• What the exercise asks: Filter the entries for the word "recursion". Copy each line in which it occurs.

======== Provided entries ========

-- pv_equiv track=rewrite | github.com/miguelEq/Estructuras-de-Datos | listas/zipMaximos.py | zipMaximos
-- ===== SOURCE A (Python) =====
-- def zipMaximos(ls1,ls2):
--     if(ls1 == []):
--         return ls2
--     elif(ls2 == []):
--         return ls1
--     elif(ls1[0] > ls2[0]):
--         return [ls1[0]] + zipMaximos(ls1[1:],ls2[1:])
--     else:
--         return [ls2[0]] + zipMaximos(ls1[1:],ls2[1:])
-- ===== SOURCE B (Python) =====
-- def zipMaximos(ls1, ls2):
--     if ls1 == []:
--         return ls2
--     if ls2 == []:
--         return ls1
--     n = min(len(ls1), len(ls2))
--     res = [ls1[i] if ls1[i] > ls2[i] else ls2[i] for i in range(n)]
--     res.extend(ls1[n:] if len(ls1) > n else ls2[n:])
--     return res
-- ===== Notes on version B (the rewrite author's own statement) =====
-- stated objective: faster
-- what changed: replaces A's head/tail recursion (a fresh list slice and concatenation per element, quadratic copying) with a single iterative index pass building the zipped maxima and then extending with the longer tail once
import Mathlib
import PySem

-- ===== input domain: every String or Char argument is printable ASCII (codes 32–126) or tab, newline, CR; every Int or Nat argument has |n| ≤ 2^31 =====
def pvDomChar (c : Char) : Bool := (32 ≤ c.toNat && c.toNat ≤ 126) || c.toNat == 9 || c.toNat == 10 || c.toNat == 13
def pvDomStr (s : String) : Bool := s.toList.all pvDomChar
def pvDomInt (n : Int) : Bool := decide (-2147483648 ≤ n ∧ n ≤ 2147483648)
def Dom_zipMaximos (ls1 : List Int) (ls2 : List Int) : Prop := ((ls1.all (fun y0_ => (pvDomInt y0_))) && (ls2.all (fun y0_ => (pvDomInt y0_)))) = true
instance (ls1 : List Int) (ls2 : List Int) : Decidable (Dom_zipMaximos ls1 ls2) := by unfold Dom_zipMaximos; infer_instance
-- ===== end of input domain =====

-- B replaces A's slice-per-step recursion (quadratic copying) with one linear indexed pass; proved equal on all inputs.
-- ===== PORT A =====
-- A: recursion on the heads; ls1[0]/ls1[1:] ported via cons pattern (exact for non-empty lists)
def zipMaximos : (ls1 : List Int) → (ls2 : List Int) → List Int
  | [], ls2 => ls2
  | ls1, [] => ls1
  | a :: t1, b :: t2 =>
    if a > b then [a] ++ zipMaximos t1 t2 else [b] ++ zipMaximos t1 t2

-- ===== PORT B =====
-- B: one flat indexed pass over range(n), n = min of the lengths, then the longer tail;
-- ls1[i] with 0 ≤ i < len ported as getD i 0 (in range on every reached index), ls1[n:] as drop n
def zipMaximos_alt (ls1 : List Int) (ls2 : List Int) : List Int :=
  if ls1 = [] then ls2
  else if ls2 = [] then ls1
  else
    let n := min ls1.length ls2.length
    let res := (List.range n).map (fun i =>
      if ls1.getD i 0 > ls2.getD i 0 then ls1.getD i 0 else ls2.getD i 0)
    res ++ (if ls1.length > n then ls1.drop n else ls2.drop n)

-- ===== PRECONDITION & SPEC =====
def Spec_zipMaximos (ls1 : List Int) (ls2 : List Int) (out : List Int) : Prop := out = zipMaximos_alt ls1 ls2
instance (ls1 : List Int) (ls2 : List Int) (out : List Int) : Decidable (Spec_zipMaximos ls1 ls2 out) := by unfold Spec_zipMaximos; infer_instance

-- ===== CLAIM (what is proved, stated in full; the proofs are below) =====
def Claim_equal_zipMaximos : Prop := ∀ (ls1 : List Int) (ls2 : List Int), Dom_zipMaximos ls1 ls2 → Spec_zipMaximos ls1 ls2 (zipMaximos ls1 ls2)

-- ===== LEMMAS AND PROOFS =====

-- ===== VERDICT (by name: the statement is the Claim_ definition above) =====
-- canonical form shared by both ports
def zipCanon (ls1 ls2 : List Int) : List Int :=
  (List.range (min ls1.length ls2.length)).map (fun i =>
      if ls1.getD i 0 > ls2.getD i 0 then ls1.getD i 0 else ls2.getD i 0)
    ++ (if ls1.length > min ls1.length ls2.length
        then ls1.drop (min ls1.length ls2.length)
        else ls2.drop (min ls1.length ls2.length))

lemma zipMaximos_eq_canon : ∀ (ls1 ls2 : List Int), zipMaximos ls1 ls2 = zipCanon ls1 ls2 := by
  intro ls1
  induction ls1 with
  | nil => intro ls2; simp [zipMaximos, zipCanon]
  | cons a t1 ih =>
    intro ls2
    cases ls2 with
    | nil => simp [zipMaximos, zipCanon]
    | cons b t2 =>
      have h := ih t2
      simp only [zipMaximos, zipCanon] at h ⊢
      simp only [List.length_cons, Nat.succ_min_succ, List.range_succ_eq_map, List.map_cons,
        List.map_map, List.getD_cons_zero, List.drop_succ_cons, Nat.succ_lt_succ_iff]
      by_cases hab : a > b <;> simp [hab, h]

lemma zipMaximos_alt_eq_canon : ∀ (ls1 ls2 : List Int), zipMaximos_alt ls1 ls2 = zipCanon ls1 ls2 := by
  intro ls1 ls2
  unfold zipMaximos_alt zipCanon
  by_cases h1 : ls1 = []
  · subst h1; simp
  · by_cases h2 : ls2 = []
    · subst h2
      simp [h1, List.length_pos_iff.mpr h1]
    · simp [h1, h2]

theorem zipMaximos_spec : Claim_equal_zipMaximos := by
  intro ls1 ls2 _
  unfold Spec_zipMaximos
  rw [zipMaximos_eq_canon, zipMaximos_alt_eq_canon]
-- pv_equiv track=rewrite | github.com/centralelyon/pipeoptz | pipeoptz/utils.py | ith_subset
-- ===== SOURCE A (Python) =====
-- from math import comb
--
-- def ith_subset(n: int, i: int) -> list[int]:
--     """
--     Returns the i-th subset of A = [0, n-1], ordered first by cardinality,
--     then lexicographically within each cardinality class.
--
--     Args:
--         n (int): Upper bound of the interval A = [0, n-1].
--         i (int): Index (0 <= i < 2^n) in the cardinality-sorted power set.
--
--     Returns:
--         list[int]: The i-th subset under the cardinality-lex order.
--     """
--     total = 2**n
--     if i < 0 or i >= total:
--         raise ValueError(f"Index i must be in [0, {total - 1}]")
--
--     # Find the cardinality group (number of elements in subset)
--     remaining = i
--     for k in range(n + 1):  # cardinalities from 0 to n
--         c = comb(n, k)
--         if remaining < c:
--             cardinality = k
--             break
--         remaining -= c
--
--     # Generate the `remaining`-th k-combination in lex order
--     subset = []
--     x = 0
--     for j in range(cardinality):
--         while comb(n-1 - x, cardinality - j - 1) <= remaining:
--             remaining -= comb(n-1 - x, cardinality - j - 1)
--             x += 1
--         subset.append(x)
--         x += 1
--     return subset
-- ===== SOURCE B (Python) =====
-- from math import comb
--
-- def ith_subset(n: int, i: int) -> list[int]:
--     total = 2 ** n
--     if i < 0 or i >= total:
--         raise ValueError(f"Index i must be in [0, {total - 1}]")
--     # cardinality k and rank r within the k-subsets, via a cumulative counter
--     k, acc = 0, 0
--     while acc + comb(n, k) <= i:
--         acc += comb(n, k)
--         k += 1
--     r = i - acc
--     # Lex rank r among k-subsets of [0,n-1] corresponds, under the bijection
--     # S -> {n-1-x : x not-in-position ...}: reflected complement-free view -- the
--     # combination with lex rank r equals, reflected (x -> n-1-x), the combination
--     # with COLEX rank comb(n,k)-1-r.  Unrank that colex rank with the combinadic:
--     # pick each digit c_j (j = k..1) as the largest c with comb(c, j) <= rr,
--     # found by binary search, then map back via x = n-1-c (already increasing).
--     rr = comb(n, k) - 1 - r
--     out = []
--     hi = n
--     for j in range(k, 0, -1):
--         lo, up = j - 1, hi - 1
--         while lo < up:
--             mid = (lo + up + 1) // 2
--             if comb(mid, j) <= rr:
--                 lo = mid
--             else:
--                 up = mid - 1
--         out.append(n - 1 - lo)
--         rr -= comb(lo, j)
--         hi = lo
--     return out
-- ===== Notes on version B (the rewrite author's own statement) =====
-- stated objective: alternative
-- what changed: A unranks the k-combination low-element-first with a linear scan (inner while advancing a cursor x over candidate elements); B instead converts the lex rank to the colex rank of the reflected combination (rr = comb(n,k)-1-r) and extracts each combinadic digit as the largest c with comb(c,j) <= rr via binary search, mapping back through x = n-1-c; the cardinality loop accumulates a cumulative counter instead of destructively decrementing the rank.
import Mathlib
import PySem
-- pv_equiv track=rewrite | github.com/Tomaz12345/Catalan_gray | algorithms.py | num_ones_zeros
-- ===== SOURCE A (Python) =====
-- def num_ones_zeros(binary):
--     ones = 0
--     zeros = 0
--     for i, b in enumerate(binary):
--         if b == "1":
--             if zeros > 0:
--                 break
--             ones += 1
--         else:
--             zeros += 1
--     return ones, zeros
-- ===== SOURCE B (Python) =====
-- def num_ones_zeros(binary):
--     stripped = binary.lstrip("1")
--     ones = len(binary) - len(stripped)
--     idx = stripped.find("1")
--     zeros = len(stripped) if idx == -1 else idx
--     return ones, zeros
-- ===== Notes on version B (the rewrite author's own statement) =====
-- stated objective: simpler
-- what changed: Replaces the single stateful break-loop with two declarative phases: lstrip measures the leading run of ones, then find measures the following run of non-ones.
import Mathlib
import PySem

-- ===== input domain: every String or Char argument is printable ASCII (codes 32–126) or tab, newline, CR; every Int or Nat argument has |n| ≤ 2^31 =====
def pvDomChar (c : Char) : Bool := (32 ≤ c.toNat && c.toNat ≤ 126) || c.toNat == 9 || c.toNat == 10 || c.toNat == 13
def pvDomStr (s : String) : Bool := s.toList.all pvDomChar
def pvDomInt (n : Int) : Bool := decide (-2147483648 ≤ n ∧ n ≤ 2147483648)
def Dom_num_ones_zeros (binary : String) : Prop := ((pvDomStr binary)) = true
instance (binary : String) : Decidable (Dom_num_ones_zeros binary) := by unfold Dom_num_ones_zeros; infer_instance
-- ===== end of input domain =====

-- B: two declarative phases (strip leading ones, then find the next one) instead of A's single stateful break-loop; same cost, simpler.
-- ===== PORT A =====
-- the loop of A: enumerate's index i is unused by A's body, so the fold carries only (ones, zeros)
def numOZloop : List Char → Int → Int → Int × Int
  | [], ones, zeros => (ones, zeros)
  | b :: rest, ones, zeros =>
    if b == '1' then
      if zeros > 0 then (ones, zeros)
      else numOZloop rest (ones + 1) zeros
    else numOZloop rest ones (zeros + 1)

def num_ones_zeros (binary : String) : Int × Int := numOZloop binary.toList 0 0

-- ===== PORT B =====
def num_ones_zeros_alt (binary : String) : Int × Int :=
  let cs := binary.toList
  let stripped := cs.dropWhile (fun c => c == '1')  -- binary.lstrip("1"): hand port, exact (the chars set is the single char '1')
  let ones : Int := (cs.length : Int) - (stripped.length : Int)
  let idx : Int := PySem.Chars.find stripped ['1']  -- stripped.find("1")
  let zeros : Int := if idx = -1 then ((stripped.length : Int)) else idx
  (ones, zeros)

-- ===== PRECONDITION & SPEC =====
def Spec_num_ones_zeros (binary : String) (out : Int × Int) : Prop := out = num_ones_zeros_alt binary
instance (binary : String) (out : Int × Int) : Decidable (Spec_num_ones_zeros binary out) := by unfold Spec_num_ones_zeros; infer_instance

-- ===== CLAIM (what is proved, stated in full; the proofs are below) =====
def Claim_equal_num_ones_zeros : Prop := ∀ (binary : String), Dom_num_ones_zeros binary → Spec_num_ones_zeros binary (num_ones_zeros binary)

-- ===== LEMMAS AND PROOFS =====

-- ===== VERDICT (by name: the statement is the Claim_ definition above) =====
lemma tw_all_of_not_mem (cs : List Char) (h : '1' ∉ cs) :
    cs.takeWhile (fun c => !(c == '1')) = cs := by
  induction cs with
  | nil => rfl
  | cons c rest ih =>
    simp only [List.mem_cons, not_or] at h
    simp [List.takeWhile_cons, Ne.symm h.1, ih h.2]

lemma go_one (cs : List Char) (k : Nat) :
    PySem.Chars.find.go ['1'] cs k =
      if '1' ∈ cs then (((k + (cs.takeWhile (fun c => !(c == '1'))).length : Nat)) : Int) else -1 := by
  induction cs generalizing k with
  | nil => simp [PySem.Chars.find.go]
  | cons c rest ih =>
    by_cases hc : c = '1'
    · subst hc
      simp [PySem.Chars.find.go, List.isPrefixOf]
    · have hpre : List.isPrefixOf ['1'] (c :: rest) = false := by
        simp [List.isPrefixOf, Ne.symm hc]
      simp only [PySem.Chars.find.go, hpre, Bool.false_eq_true, if_false, ih]
      by_cases hm : '1' ∈ rest
      · have hb : (c == '1') = false := by simp [hc]
        simp only [List.mem_cons, hm, or_true, if_true, List.takeWhile_cons, hb,
          Bool.not_false, if_true, List.length_cons]
        push_cast; ring
      · simp [hm, Ne.symm hc]

lemma loop_zeros (cs : List Char) (ones zeros : Int) (h : 0 < zeros) :
    numOZloop cs ones zeros =
      (ones, zeros + ((cs.takeWhile (fun c => !(c == '1'))).length : Int)) := by
  induction cs generalizing zeros with
  | nil => simp [numOZloop]
  | cons c rest ih =>
    by_cases hc : c = '1'
    · subst hc; simp [numOZloop, h]
    · have hb : (c == '1') = false := by simp [hc]
      simp only [numOZloop, hb, Bool.false_eq_true, if_false,
        ih (zeros + 1) (by omega), List.takeWhile_cons, Bool.not_false, if_true,
        List.length_cons, Prod.mk.injEq]
      constructor
      · trivial
      · push_cast; omega

lemma loop_ones (cs : List Char) (ones : Int) :
    numOZloop cs ones 0 =
      (ones + ((cs.takeWhile (fun c => c == '1')).length : Int),
       (((cs.dropWhile (fun c => c == '1')).takeWhile (fun c => !(c == '1'))).length : Int)) := by
  induction cs generalizing ones with
  | nil => simp [numOZloop]
  | cons c rest ih =>
    by_cases hc : c = '1'
    · subst hc
      simp only [numOZloop, beq_self_eq_true, if_true, lt_irrefl, if_false, ih (ones + 1),
        List.takeWhile_cons, List.dropWhile_cons, decide_true, List.length_cons, Prod.mk.injEq]
      constructor
      · push_cast; ring
      · trivial
    · have hb : (c == '1') = false := by simp [hc]
      simp only [numOZloop, hb, Bool.false_eq_true, if_false,
        List.takeWhile_cons, List.dropWhile_cons, Bool.not_false, if_true,
        List.length_cons, List.length_nil, Prod.mk.injEq]
      rw [show ((0 : Int) + 1) = 1 by norm_num, loop_zeros rest ones 1 (by norm_num)]
      rw [Prod.mk.injEq]
      constructor
      · push_cast; ring
      · push_cast; ring

theorem num_ones_zeros_spec : Claim_equal_num_ones_zeros := by
  intro binary _
  unfold Spec_num_ones_zeros num_ones_zeros num_ones_zeros_alt PySem.Chars.find
  set cs := binary.toList with hcs
  simp only []
  rw [loop_ones]
  set stripped := cs.dropWhile (fun c => c == '1') with hstr
  have hlen : (cs.takeWhile (fun c => c == '1')).length + stripped.length = cs.length := by
    rw [hstr, ← List.length_append, List.takeWhile_append_dropWhile]
  rw [go_one]
  by_cases hm : '1' ∈ stripped
  · have hne : (((0 + (stripped.takeWhile (fun c => !(c == '1'))).length : Nat)) : Int) ≠ -1 := by
      omega
    simp only [hm, if_true, hne, if_false, Prod.mk.injEq]
    constructor
    · omega
    · push_cast; ring
  · simp only [hm, if_false, if_true]
    rw [tw_all_of_not_mem stripped hm]
    rw [Prod.mk.injEq]
    constructor
    · omega
    · rfl
lemma pvFoldB_eq_bAux (isVert : Bool) (k : Int) :
    ∀ (segs : List (List Char)) (acc : List (String × List (String × (Int × Int)))) (s : Int),
      (segs.foldl (pvWordStepB isVert k) (acc, s)).1 = pvBAux isVert k segs s acc [] := by
  intro segs
  induction segs with
  | nil => intro acc s; simp [pvBAux, pvFinishWord_nil]
  | cons seg rest ih =>
      intro acc s
      rw [List.foldl_cons, pvBAux]
      rw [ih]
      congr 1
      rw [List.nil_append, pvFinishWord_pairs]
      simp [pvWordStepB, pvSegPairs_eq_pvPairs]

lemma pvWordsB_eq_bAux (line : List Char) (isVert : Bool) (k : Int) :
    pvWordsB line isVert k = pvBAux isVert k (line.splitOn '#') 0 [] [] := by
  rw [pvWordsB, pvFoldB_eq_bAux]

lemma pvScanA_eq_bAux (isVert : Bool) (k : Int) :
    ∀ (line : List Char) (s : Int)
      (acc : List (String × List (String × (Int × Int)))) (cur : List (String × (Int × Int))),
      pvFinishWord ((PySem.List.enumerate line s).foldl (pvStepA isVert k) (acc, cur)).1
          ((PySem.List.enumerate line s).foldl (pvStepA isVert k) (acc, cur)).2
      = pvBAux isVert k (line.splitOn '#') s acc cur := by
  intro line
  induction line with
  | nil =>
      intro s acc cur
      simp only [PySem.List.enumerate_nil, List.foldl_nil]
      have hsp : List.splitOn '#' ([] : List Char) = [[]] := by
        simp [List.splitOn, List.splitOnP_nil]
      rw [hsp, pvBAux, pvBAux, pvPairs]
      simp [pvFinishWord_nil]
  | cons c t ih =>
      intro s acc cur
      rw [PySem.List.enumerate_cons, List.foldl_cons]
      by_cases hc : c = '#'
      · subst hc
        have hstep : pvStepA isVert k (acc, cur) (s, '#') = (pvFinishWord acc cur, []) := by
          simp [pvStepA]
        rw [hstep, ih]
        have hsp : List.splitOn '#' ('#' :: t) = [] :: List.splitOn '#' t := by
          simp [List.splitOn, List.splitOnP_cons]
        rw [hsp, pvBAux, pvPairs]
        simp
      · have hstep : pvStepA isVert k (acc, cur) (s, c)
            = (acc, cur ++ [(String.ofList [c], if isVert then (s, k) else (k, s))]) := by
          simp [pvStepA, hc]
        rw [hstep, ih]
        obtain ⟨seg0, tail, hsp⟩ :=
          List.exists_cons_of_ne_nil (List.splitOnP_ne_nil (· == '#') t)
        have hsp' : List.splitOn '#' (c :: t) = (c :: seg0) :: tail := by
          simp only [List.splitOn, List.splitOnP_cons]
          rw [if_neg (by simpa using hc)]
          rw [show List.splitOnP (· == '#') t = seg0 :: tail from hsp]
          rfl
        rw [hsp', show List.splitOn '#' t = seg0 :: tail from hsp]
        rw [pvBAux, pvBAux]
        congr 1
        · simp only [List.length_cons]
          push_cast
          ring
        · rw [pvPairs]
          simp

lemma pvExtract_eq (line : List Char) (isVert : Bool) (k : Int) :
    pvExtractA line isVert k = pvWordsB line isVert k := by
  show pvFinishWord ((PySem.List.enumerate line 0).foldl (pvStepA isVert k) ([], [])).1
      ((PySem.List.enumerate line 0).foldl (pvStepA isVert k) ([], [])).2 = _
  rw [pvScanA_eq_bAux, pvWordsB_eq_bAux]

-- invariant tying A's (seen, duplicates) to B's (groups, dup_order)
def pvInv (seen : PySem.Dict String (List (String × (Int × Int))))
    (dups : PySem.Dict String (List (List (String × (Int × Int)))))
    (groups : PySem.Dict String (List (List (String × (Int × Int)))))
    (order : List String) : Prop :=
  dups.items = order.map (fun w => (w, groups.getD w [])) ∧
  order.Nodup ∧
  (∀ w, seen.get? w = (groups.getD w []).head?) ∧
  (∀ w, w ∈ order ↔ 2 ≤ (groups.getD w []).length)

lemma pvInv_step (seen : PySem.Dict String (List (String × (Int × Int))))
    (dups groups : PySem.Dict String (List (List (String × (Int × Int)))))
    (order : List String) (wc : String × List (String × (Int × Int)))
    (h : pvInv seen dups groups order) :
    pvInv (pvDupStepA (seen, dups) wc).1 (pvDupStepA (seen, dups) wc).2
      (pvGroupStepB (groups, order) wc).1 (pvGroupStepB (groups, order) wc).2 := by
  obtain ⟨w, p⟩ := wc
  obtain ⟨hitems, hnd, hseen, hord⟩ := h
  have hkeys : dups.keys = order := by
    show dups.items.map Prod.fst = order
    rw [hitems, List.map_map]
    exact (List.map_congr_left fun v _ => rfl).trans (List.map_id _)
  have hgw : ((groups.setdefault w []).modify w [] (· ++ [p])).getD w []
      = groups.getD w [] ++ [p] := by
    rw [PySem.Dict.getD_modify_self, PySem.Dict.getD_setdefault_self]
  have hgv : ∀ v, v ≠ w → ((groups.setdefault w []).modify w [] (· ++ [p])).getD v []
      = groups.getD v [] := by
    intro v hv
    rw [PySem.Dict.getD_eq_get?_getD, PySem.Dict.modify,
        PySem.Dict.get?_insert_of_ne _ _ hv, PySem.Dict.get?_setdefault_of_ne _ _ hv,
        ← PySem.Dict.getD_eq_get?_getD]
  rcases hl : groups.getD w [] with _ | ⟨a, _ | ⟨b, rest⟩⟩
  · -- first occurrence of w
    have hsc : seen.contains w = false := by
      rw [PySem.Dict.contains_eq_isSome_get?, hseen, hl]; rfl
    have hwo : w ∉ order := by
      intro hw; have := (hord w).mp hw; rw [hl] at this; simp at this
    simp only [pvDupStepA, pvGroupStepB, hsc, Bool.false_eq_true, if_false]
    have hlen : ((((groups.setdefault w []).modify w [] (· ++ [p])).getD w []).length == 2)
        = false := by
      rw [hgw, hl]; rfl
    simp only [hlen, Bool.false_eq_true, if_false]
    refine ⟨?_, hnd, ?_, ?_⟩
    · rw [hitems]
      refine List.map_congr_left ?_
      intro v hv
      have hvw : v ≠ w := fun hvw => hwo (hvw ▸ hv)
      rw [hgv v hvw]
    · intro v
      by_cases hvw : v = w
      · subst hvw
        rw [PySem.Dict.get?_insert_self, hgw, hl]; rfl
      · rw [PySem.Dict.get?_insert_of_ne _ _ hvw, hseen, hgv v hvw]
    · intro v
      by_cases hvw : v = w
      · subst hvw
        rw [hgw, hl]
        simp [hwo]
      · rw [hgv v hvw]; exact hord v
  · -- second occurrence of w
    have hsc : seen.contains w = true := by
      rw [PySem.Dict.contains_eq_isSome_get?, hseen, hl]; rfl
    have hwo : w ∉ order := by
      intro hw; have := (hord w).mp hw; rw [hl] at this; simp at this
    have hdc : dups.contains w = false := by
      by_contra hb
      have : dups.contains w = true := by
        cases hx : dups.contains w
        · exact absurd hx hb
        · rfl
      exact hwo (hkeys ▸ (PySem.Dict.contains_iff_mem_keys dups w).mp this)
    have hseenD : seen.getD w [] = a := by
      rw [PySem.Dict.getD_eq_get?_getD, hseen, hl]; rfl
    simp only [pvDupStepA, pvGroupStepB, hsc, hdc, Bool.false_eq_true, if_false, if_true]
    have hlen : ((((groups.setdefault w []).modify w [] (· ++ [p])).getD w []).length == 2)
        = true := by
      rw [hgw, hl]; rfl
    simp only [hlen, if_true]
    refine ⟨?_, ?_, ?_, ?_⟩
    · rw [PySem.Dict.items_insert_of_not_contains _ _ hdc, hitems, List.map_append]
      congr 1
      · refine List.map_congr_left ?_
        intro v hv
        have hvw : v ≠ w := fun hvw => hwo (hvw ▸ hv)
        rw [hgv v hvw]
      · simp [hseenD, hgw, hl]
    · refine List.Nodup.append hnd (List.nodup_singleton w) ?_
      intro v hv hv2
      rw [List.mem_singleton] at hv2
      exact hwo (hv2 ▸ hv)
    · intro v
      by_cases hvw : v = w
      · subst hvw
        rw [hseen, hgw, hl]; rfl
      · rw [hseen, hgv v hvw]
    · intro v
      by_cases hvw : v = w
      · subst hvw
        rw [hgw, hl]
        simp
      · rw [hgv v hvw]
        simp only [List.mem_append, List.mem_singleton, hvw, or_false]
        exact hord v
  · -- third or later occurrence of w
    have hsc : seen.contains w = true := by
      rw [PySem.Dict.contains_eq_isSome_get?, hseen, hl]; rfl
    have hwo : w ∈ order := (hord w).mpr (by rw [hl]; simp)
    have hdc : dups.contains w = true :=
      (PySem.Dict.contains_iff_mem_keys dups w).mpr (hkeys ▸ hwo)
    have hdnd : dups.keys.Nodup := by rw [hkeys]; exact hnd
    have hdget : dups.getD w [] = groups.getD w [] := by
      have hmem : (w, groups.getD w []) ∈ dups.items := by
        rw [hitems]; exact List.mem_map_of_mem hwo
      exact PySem.Dict.getD_of_mem_items _ hmem hdnd []
    simp only [pvDupStepA, pvGroupStepB, hsc, hdc, if_true]
    have hlen : ((((groups.setdefault w []).modify w [] (· ++ [p])).getD w []).length == 2)
        = false := by
      rw [hgw, hl]
      simp
    simp only [hlen, Bool.false_eq_true, if_false]
    refine ⟨?_, hnd, ?_, ?_⟩
    · rw [PySem.Dict.modify, PySem.Dict.items_insert_of_contains _ _ hdc, hitems,
        List.map_map]
      refine List.map_congr_left ?_
      intro v hv
      by_cases hvw : v = w
      · subst hvw
        simp [hdget, hgw]
      · simp [Function.comp, hvw, hgv v hvw]
    · intro v
      by_cases hvw : v = w
      · subst hvw
        rw [hseen, hgw, hl]; rfl
      · rw [hseen, hgv v hvw]
    · intro v
      by_cases hvw : v = w
      · subst hvw
        rw [hgw, hl]
        simp [hwo]
      · rw [hgv v hvw]
        exact hord v

lemma pvDedup_fold (l : List (String × List (String × (Int × Int))))
    (seen : PySem.Dict String (List (String × (Int × Int))))
    (dups groups : PySem.Dict String (List (List (String × (Int × Int)))))
    (order : List String) (h : pvInv seen dups groups order) :
    (l.foldl pvDupStepA (seen, dups)).2.items.filter (fun p => 1 < p.2.length)
    = ((l.foldl pvGroupStepB (groups, order)).2.map
        (fun w => (w, (l.foldl pvGroupStepB (groups, order)).1.getD w []))) := by
  induction l generalizing seen dups groups order with
  | nil =>
      obtain ⟨hitems, _, _, hord⟩ := h
      simp only [List.foldl_nil]
      rw [hitems]
      rw [List.filter_eq_self.mpr]
      intro p hp
      obtain ⟨v, hv, hvp⟩ := List.mem_map.mp hp
      subst hvp
      have := (hord v).mp hv
      simpa using by omega
  | cons wc t ih =>
      simp only [List.foldl_cons]
      have hstep := pvInv_step seen dups groups order wc h
      exact ih _ _ _ _ hstep

lemma pvInv_init : pvInv PySem.Dict.empty PySem.Dict.empty PySem.Dict.empty [] := by
  refine ⟨rfl, List.nodup_nil, ?_, ?_⟩
  · intro w
    rw [PySem.Dict.get?_empty, PySem.Dict.getD_empty]
    rfl
  · intro w
    rw [PySem.Dict.getD_empty]
    simp

-- ===== VERDICT (by name: the statement is the Claim_ definition above) =====
theorem find_duplicate_words_with_char_positions_spec :
    Claim_equal_find_duplicate_words_with_char_positions := by
  intro grid _ _
  show _ = _
  simp only [find_duplicate_words_with_char_positions,
    find_duplicate_words_with_char_positions_alt, pvExtract_eq]
  exact pvDedup_fold _ _ _ _ _ pvInv_init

========

• Output below:
-- what changed: replaces A's head/tail recursion (a fresh list slice and concatenation per element, quadratic copying) with a single iterative index pass building the zipped maxima and then extending with the longer tail once
-- B replaces A's slice-per-step recursion (quadratic copying) with one linear indexed pass; proved equal on all inputs.
-- A: recursion on the heads; ls1[0]/ls1[1:] ported via cons pattern (exact for non-empty lists)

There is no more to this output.